Task
Go through the lines below one by one and count those holding the string "range". Give the count alone.

Input material

########################################

-- pv_equiv track=rewrite | github.com/pypi-data/pypi-mirror-354 | packages/tableswift/tableswift-0.1.4-py3-none-any.whl/tableswift/utils/data_utils.py | sort_list_pairs
-- ===== SOURCE A (Python) =====
-- def sort_list_pairs(pair1, pair2, pair3):
--     # Unpack the pairs into separate lists
--     list1a, list1b = pair1
--     list2a, list2b = pair2
--     list3a, list3b = pair3
--
--     # Determine the sorting order based on the second lists
--     sort_order = sorted(range(len(list1b)), key=lambda i: (list1b[i], list2b[i], list3b[i]))
--
--     # Sort each first list based on the determined sort order
--     sorted_list1a = [list1a[i] for i in sort_order]
--     sorted_list2a = [list2a[i] for i in sort_order]
--     sorted_list3a = [list3a[i] for i in sort_order]
--
--     # Sort the second lists to make them identical
--     sorted_list1b = sorted(list1b)
--     sorted_list2b = sorted(list2b)
--     sorted_list3b = sorted(list3b)
--
--     # Return the sorted pairs
--     return (sorted_list1a, sorted_list1b), (sorted_list2a, sorted_list2b), (sorted_list3a, sorted_list3b)
-- ===== SOURCE B (Python) =====
-- def sort_list_pairs(pair1, pair2, pair3):
--     list1a, list1b = pair1
--     list2a, list2b = pair2
--     list3a, list3b = pair3
--
--     # Group the rows by their composite b-key (first-occurrence order in the dict),
--     # then emit the groups in sorted key order; within a group original order is kept,
--     # which reproduces the stable sort without ever sorting the full rows.
--     groups = {}
--     for i in range(len(list1b)):
--         key = (list1b[i], list2b[i], list3b[i])
--         groups.setdefault(key, []).append((list1a[i], list2a[i], list3a[i]))
--
--     s1a, s2a, s3a = [], [], []
--     for key in sorted(groups):
--         for a1, a2, a3 in groups[key]:
--             s1a.append(a1)
--             s2a.append(a2)
--             s3a.append(a3)
--
--     return (s1a, sorted(list1b)), (s2a, sorted(list2b)), (s3a, sorted(list3b))
-- ===== Notes on version B (the rewrite author's own statement) =====
-- stated objective: alternative
-- what changed: Replaces A's stable sort of the full index list by a one-pass hash grouping: rows are bucketed in a dict keyed by the (b1,b2,b3) triple, only the distinct keys are sorted, and the output columns are emitted group by group in key order (original order inside a group reproduces stability); sorted(list1b/2b/3b) stay as in A.
import Mathlib
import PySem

########################################

Exercise result
2